Opus is the model to use when brand voice actually matters
Legal AI platforms picked Claude Opus for matching the tone of specific lawyers and existing documents. That same capability is the missing piece for marketers trying to escape generic brand voice in AI-generated copy.
The most interesting AI buying decision I’ve watched recently came from a legal tech company called Legora. They picked Claude Opus specifically because it could match the style of an existing document, or the style of a particular lawyer, better than anything else they tested. They called it “fine drafting.”
That phrase has been bouncing around my head for a week. Because the thing legal teams need (precise voice replication that survives across long documents) is exactly the thing most marketing teams are failing at with AI.
The generic voice problem nobody fixed
Every marketer I know has the same complaint about AI copy. It sounds like AI. You can paste in five brand guidelines, three example posts, and a customer persona, and the output still reads like a LinkedIn ghostwriter with a thesaurus.
The fix most teams reach for is more prompt engineering. Longer style guides. More examples. A “do not use these words” list. It helps a little. It does not solve the problem.
What Legora figured out, and what most marketing teams haven’t, is that this is partially a model selection problem. Not every frontier model is equally good at this. Opus, in particular, is unusually strong at picking up the rhythm and quirks of a sample and carrying them through a longer piece of writing without drifting back to a default voice.

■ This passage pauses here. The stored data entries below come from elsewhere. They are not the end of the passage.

-- pv_equiv track=rewrite | github.com/Pandaemonium/CausalOctonionGraph | calc/sedenion_gen.py | s3_orbit_under_group_action
-- ===== SOURCE A (Python) =====
-- from itertools import permutations
-- from typing import Dict, FrozenSet, List, Set, Tuple
--
-- def apply_s3_to_index(
--     idx: int,
--     groups: List[List[int]],
--     group_perm: Tuple[int, int, int],
-- ) -> int:
--     """
--     Apply an S3 element (specified as a permutation of group indices) to
--     a basis index.
--
--     The permutation maps group_perm[g] <- g, i.e., elements from group g
--     are sent to the position of group group_perm[g].
--
--     Returns the new basis index after permutation.
--     """
--     if idx == 0:
--         return 0  # real unit is fixed
--
--     for g_idx, group in enumerate(groups):
--         if idx in group:
--             tgt_g = group_perm[g_idx]
--             pos = group.index(idx)
--             tgt_group = groups[tgt_g]
--             if pos < len(tgt_group):
--                 return tgt_group[pos]
--             return idx  # fallback: fixed
--
--     return idx  # idx not in any group: fixed
--
-- def s3_act_on_triple(
--     triple: FrozenSet[int],
--     groups: List[List[int]],
--     group_perm: Tuple[int, int, int],
-- ) -> FrozenSet[int]:
--     """
--     Apply an S3 element to an unordered Witt triple, returning the new triple.
--     """
--     return frozenset(
--         apply_s3_to_index(idx, groups, group_perm)
--         for idx in triple
--     )
--
-- def s3_orbit_under_group_action(
--     triple: FrozenSet[int],
--     groups: List[List[int]],
-- ) -> FrozenSet[FrozenSet[int]]:
--     """
--     Compute the S3 orbit of an unordered Witt triple under all 6 permutations
--     of the three Witt-pair label groups.
--     """
--     orbit = set()
--     for perm in permutations(range(3)):
--         new_triple = s3_act_on_triple(triple, groups, perm)
--         orbit.add(new_triple)
--     return frozenset(orbit)
-- ===== SOURCE B (Python) =====
-- PERMS = ((0, 1, 2), (0, 2, 1), (1, 0, 2), (1, 2, 0), (2, 0, 1), (2, 1, 0))
--
-- def s3_orbit_under_group_action(triple, groups):
--     # Element-major matrix strategy: for each triple element compute, in one go,
--     # its full row of 6 images (one per S3 element) -- the row is just the
--     # element's 3 possible transported values selected per permutation.  The six
--     # image triples are then the COLUMNS of this matrix (a transpose), and the
--     # orbit is the deduplication of the columns.  A instead recomputes every
--     # element from scratch inside each of the 6 permutation passes.
--     rows = []
--     for idx in triple:
--         if idx == 0:
--             rows.append((0,) * 6)
--             continue
--         hit = next(((g, grp.index(idx)) for g, grp in enumerate(groups) if idx in grp), None)
--         if hit is None:
--             rows.append((idx,) * 6)
--             continue
--         g, pos = hit
--         tvec = tuple(grp2[pos] if pos < len(grp2) else idx for grp2 in groups[:3])
--         rows.append(tuple(tvec[p[g]] for p in PERMS))
--     # transpose: column k is the image of the triple under PERMS[k]
--     images = [frozenset(row[k] for row in rows) for k in range(6)]
--     orbit = []
--     for img in images:
--         if img not in orbit:
--             orbit.append(img)
--     return frozenset(orbit)
-- ===== Notes on version B (the rewrite author's own statement) =====
-- stated objective: alternative
-- what changed: B inverts the loop nesting: one element-major pass computes, per triple element, its full row of 6 images at once (via its 3 possible transported values), then the six orbit members are obtained by transposing the rows into columns and deduplicating them, whereas A runs 6 permutation-major passes each rescanning groups and recomputing every element from scratch.
import Mathlib
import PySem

I’ve been testing this against my own writing for the last month. Same prompt, same examples, run through GPT-5, Gemini 2.5, and Opus. Opus is the only one that consistently keeps the sentence fragments. The others smooth them out by paragraph three.

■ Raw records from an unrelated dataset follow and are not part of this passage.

theorem pwAFold_absorb (t : List Char) (N : Nat) (k : Int) (l r : Nat) (b : Int × Int)
    (hl : l ≤ r) (hr : r ≤ pwE t N k l l) :
    pwAFold t N k l (pwUpd b ((r : Int) - l + 1) ((l : Int) + 1)) = pwAFold t N k l b := by
  conv_lhs => rw [pwAFold_unfold]
  conv_rhs => rw [pwAFold_unfold]
  rw [pwUpd_chain b ((r : Int) - l + 1) ((pwE t N k l l : Int) - l + 1) ((l : Int) + 1) (by omega)]

theorem aLoop_eq_pwAFold (t : List Char) (n k : Int) (hlen : n ≤ (t.length : Int)) :
    ∀ (fuel : Nat) (l r : Nat) (cnt : PySem.Dict Char Int) (ml al : Int),
      pwInv t cnt l r → l ≤ r → r < n.toNat → r ≤ pwE t n.toNat k l l → 1 ≤ ml →
      2 * n.toNat + 1 ≤ fuel + l + r →
      aLoop t n k fuel (l : Int) (r : Int) cnt ml al = pwAFold t n.toNat k l (ml, al) := by
  intro fuel
  induction fuel using Nat.strong_induction_on with
  | _ fuel ih =>
  intro l r cnt ml al hinv hlr hrN hrE hml hfuel
  obtain ⟨f, rfl⟩ : ∃ f, fuel = f + 1 := ⟨fuel - 1, by omega⟩
  have hlenN : n.toNat ≤ t.length := by omega
  have hget : aGet t ((r : Int) + 1) = t.getD (r + 1) ' ' := by
    rw [aGet, pwGet_eq t _ (by omega)]
    norm_num
  have hP1 : (if (r : Int) - (l : Int) + 1 > ml then (r : Int) - (l : Int) + 1 else ml) =
      (pwUpd (ml, al) ((r : Int) - (l : Int) + 1) ((l : Int) + 1)).1 := by
    unfold pwUpd; split_ifs <;> rfl
  have hP2 : (if (r : Int) - (l : Int) + 1 > ml then (l : Int) + 1 else al) =
      (pwUpd (ml, al) ((r : Int) - (l : Int) + 1) ((l : Int) + 1)).2 := by
    unfold pwUpd; split_ifs <;> rfl
  have hP1le : 1 ≤ (pwUpd (ml, al) ((r : Int) - (l : Int) + 1) ((l : Int) + 1)).1 :=
    le_trans hml (pwUpd_fst (ml, al) _ _).1
  simp only [aLoop]
  by_cases hcI : ((r : Int) < n - 1 ∧ cnt.getD (aGet t ((r : Int) + 1)) 0 < k)
  · rw [if_pos hcI]
    have hc : r + 1 < n.toNat ∧ ((pwCw t l r (t.getD (r + 1) ' ') : Int) < k) := by
      refine ⟨by omega, ?_⟩
      have h2 := hcI.2
      rw [hget, hinv (t.getD (r + 1) ' ')] at h2
      simp only [pwCw]
      exact h2
    have hrE' : r + 1 ≤ pwE t n.toNat k l l := by
      have hag : pwE t n.toNat k l r = pwE t n.toNat k l l := pwE_agree t n.toNat k l l r hlr hrE
      have hst := pwE_step t n.toNat k l r hc
      have hge := pwE_ge t n.toNat k l (r + 1)
      omega
    have hr1N : r + 1 < n.toNat := by
      have := pwE_lt t n.toNat k l l (by omega)
      omega
    have hinv' : pwInv t (cnt.insert (aGet t ((r : Int) + 1)) (cnt.getD (aGet t ((r : Int) + 1)) 0 + 1)) l (r + 1) := by
      intro c
      rw [hget, PySem.Dict.getD_insert]
      have hsn := pwCw_snoc t l r c (by omega) (by omega)
      simp only [pwCw] at hsn
      by_cases hcq : c = t.getD (r + 1) ' '
      · subst hcq
        rw [if_pos rfl, hinv (t.getD (r + 1) ' ')]
        rw [if_pos rfl] at hsn
        omega
      · rw [if_neg hcq, hinv c]
        rw [if_neg (fun h => hcq h.symm)] at hsn
        omega
    rw [hP1, hP2]
    have hres := ih f (by omega) l (r + 1) _ ((pwUpd (ml, al) ((r : Int) - (l : Int) + 1) ((l : Int) + 1)).1) ((pwUpd (ml, al) ((r : Int) - (l : Int) + 1) ((l : Int) + 1)).2) hinv' (by omega) hr1N hrE' hP1le (by omega)
    push_cast at hres
    rw [hres, Prod.mk.eta]
    exact pwAFold_absorb t n.toNat k l r (ml, al) hlr hrE
  · rw [if_neg hcI]
    have hcN : ¬ (r + 1 < n.toNat ∧ ((pwCw t l r (t.getD (r + 1) ' ') : Int) < k)) := by
      rintro ⟨h1, h2⟩
      apply hcI
      refine ⟨by omega, ?_⟩
      rw [hget, hinv (t.getD (r + 1) ' ')]
      simp only [pwCw] at h2
      exact h2
    have hEr : pwE t n.toNat k l r = r := pwE_halt t n.toNat k l r hcN
    have hEll : pwE t n.toNat k l l = r := by
      have hag := pwE_agree t n.toNat k l l r hlr hrE
      omega
    by_cases hlt : (l : Int) < (r : Int)
    · rw [if_pos hlt]
      have hltN : l < r := by omega
      have hgl : aGet t (l : Int) = t.getD l ' ' := by
        rw [aGet, pwGet_eq t _ (by omega)]
        norm_num
      have hinv2 : pwInv t (cnt.insert (aGet t (l : Int)) (cnt.getD (aGet t (l : Int)) 0 - 1)) (l + 1) r := by
        intro c
        rw [hgl, PySem.Dict.getD_insert]
        have hcc := pwCw_cons t l r c (by omega) (by omega)
        simp only [pwCw] at hcc
        by_cases hcq : c = t.getD l ' '
        · subst hcq
          rw [if_pos rfl, hinv (t.getD l ' ')]
          rw [if_pos rfl] at hcc
          omega
        · rw [if_neg hcq, hinv c]
          rw [if_neg (fun h => hcq h.symm)] at hcc
          omega
      have hrE2 : r ≤ pwE t n.toNat k (l + 1) (l + 1) := by
        have h1 : pwE t n.toNat k l (l + 1) = pwE t n.toNat k l l :=
          pwE_agree t n.toNat k l l (l + 1) (by omega) (by omega)
        have h2 := pwE_mono t n.toNat k l hlenN (l + 1) le_rfl
        omega
      rw [hP1, hP2]
      have hres := ih f (by omega) (l + 1) r _ ((pwUpd (ml, al) ((r : Int) - (l : Int) + 1) ((l : Int) + 1)).1) ((pwUpd (ml, al) ((r : Int) - (l : Int) + 1) ((l : Int) + 1)).2) hinv2 (by omega) hrN hrE2 hP1le (by omega)
      push_cast at hres
      rw [hres, Prod.mk.eta]
      conv_rhs => rw [pwAFold_unfold]
      rw [hEll, if_pos hltN]
    · rw [if_neg hlt]
      have hlr' : l = r := by omega
      subst hlr'
      conv_rhs => rw [pwAFold_unfold]
      rw [hEll, if_neg (lt_irrefl l)]
      rw [show ((l : Int) - (l : Int) + 1) = 1 by ring]
      rw [pwUpd_noop (ml, al) 1 ((l : Int) + 1) hml]
      rw [if_neg (by omega : ¬ ((1 : Int) > ml))]
      rw [if_neg (by omega : ¬ ((1 : Int) > ml))]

What “fine drafting” actually means for marketers
In legal work, fine drafting means the small choices: which clause comes first, whether you say “shall” or “will,” how a particular partner phrases a carve-out. The substance is mostly fixed. The style carries a lot of weight.
Marketing copy has the same structure more often than we admit. The substance of a product launch email is mostly fixed (what shipped, who it’s for, what to do next). The style is where brand actually lives. And the style is what generic AI output flattens.
If you reframe AI copywriting as a fine drafting problem instead of a content generation problem, the workflow changes:
You stop asking the model to invent. You start asking it to render. You provide the structure and the substance, and you ask Opus to write it the way a specific voice would.
A workflow that actually works
Here’s what I’ve been doing for client work, and what I’d suggest if you’re trying to get past generic output.
First, build a voice corpus per brand or per writer. Not a style guide. Actual writing samples. 8-15 pieces, varied in length and purpose. Email, long-form, social, internal Slack messages if you can get them. The Slack messages matter because they show how the person writes when they’re not performing.
Second, write the brief and the structure yourself. Bullet points, key facts, the argument, the call to action. Don’t ask the model to figure out what to say.
Third, hand Opus the corpus plus the brief and ask for the draft in that voice. Give it permission to use fragments, contractions, weird transitions, whatever shows up in the samples.
Fourth, and this is the part most people skip, run a diff. Pick three lines from the output and three lines from the corpus. If a reader couldn’t tell which is which, you’re there. If they can, your corpus is too small or your brief is doing too much of the writing.
Where this stops working
Opus is good at matching a voice that exists. It’s not good at inventing one. If your brand voice document is aspirational (“we want to sound like Patagonia mixed with Liquid Death”), the output will be mush. You need actual samples of the voice you’re trying to hit, written by humans, in the wild.
It also degrades fast on very short outputs. A 30-word headline doesn’t give the model enough room to settle into a style. Voice matching shows up most clearly in pieces over 300 words.
And cost matters. Opus is expensive per token compared to Sonnet or GPT-5 mini. If you’re generating 200 product description variants, this is the wrong tool. If you’re drafting a CEO’s quarterly letter, it’s worth every cent.
The real shift here is treating model selection as a creative decision, not just an ops one. For years, the question was “which model is cheapest for this task.” For voice-critical work, the question is “which model preserves the human under the prompt.” Right now, for long-form drafting in a specific voice, Opus is the answer. I’d build the workflow around that assumption, route only the voice-critical pieces to it, and let the cheaper models handle the volume work where sounding like everyone else is fine. The catch most people will miss: this only pays off if you actually have a voice worth preserving. If your samples sound generic, no model can save you.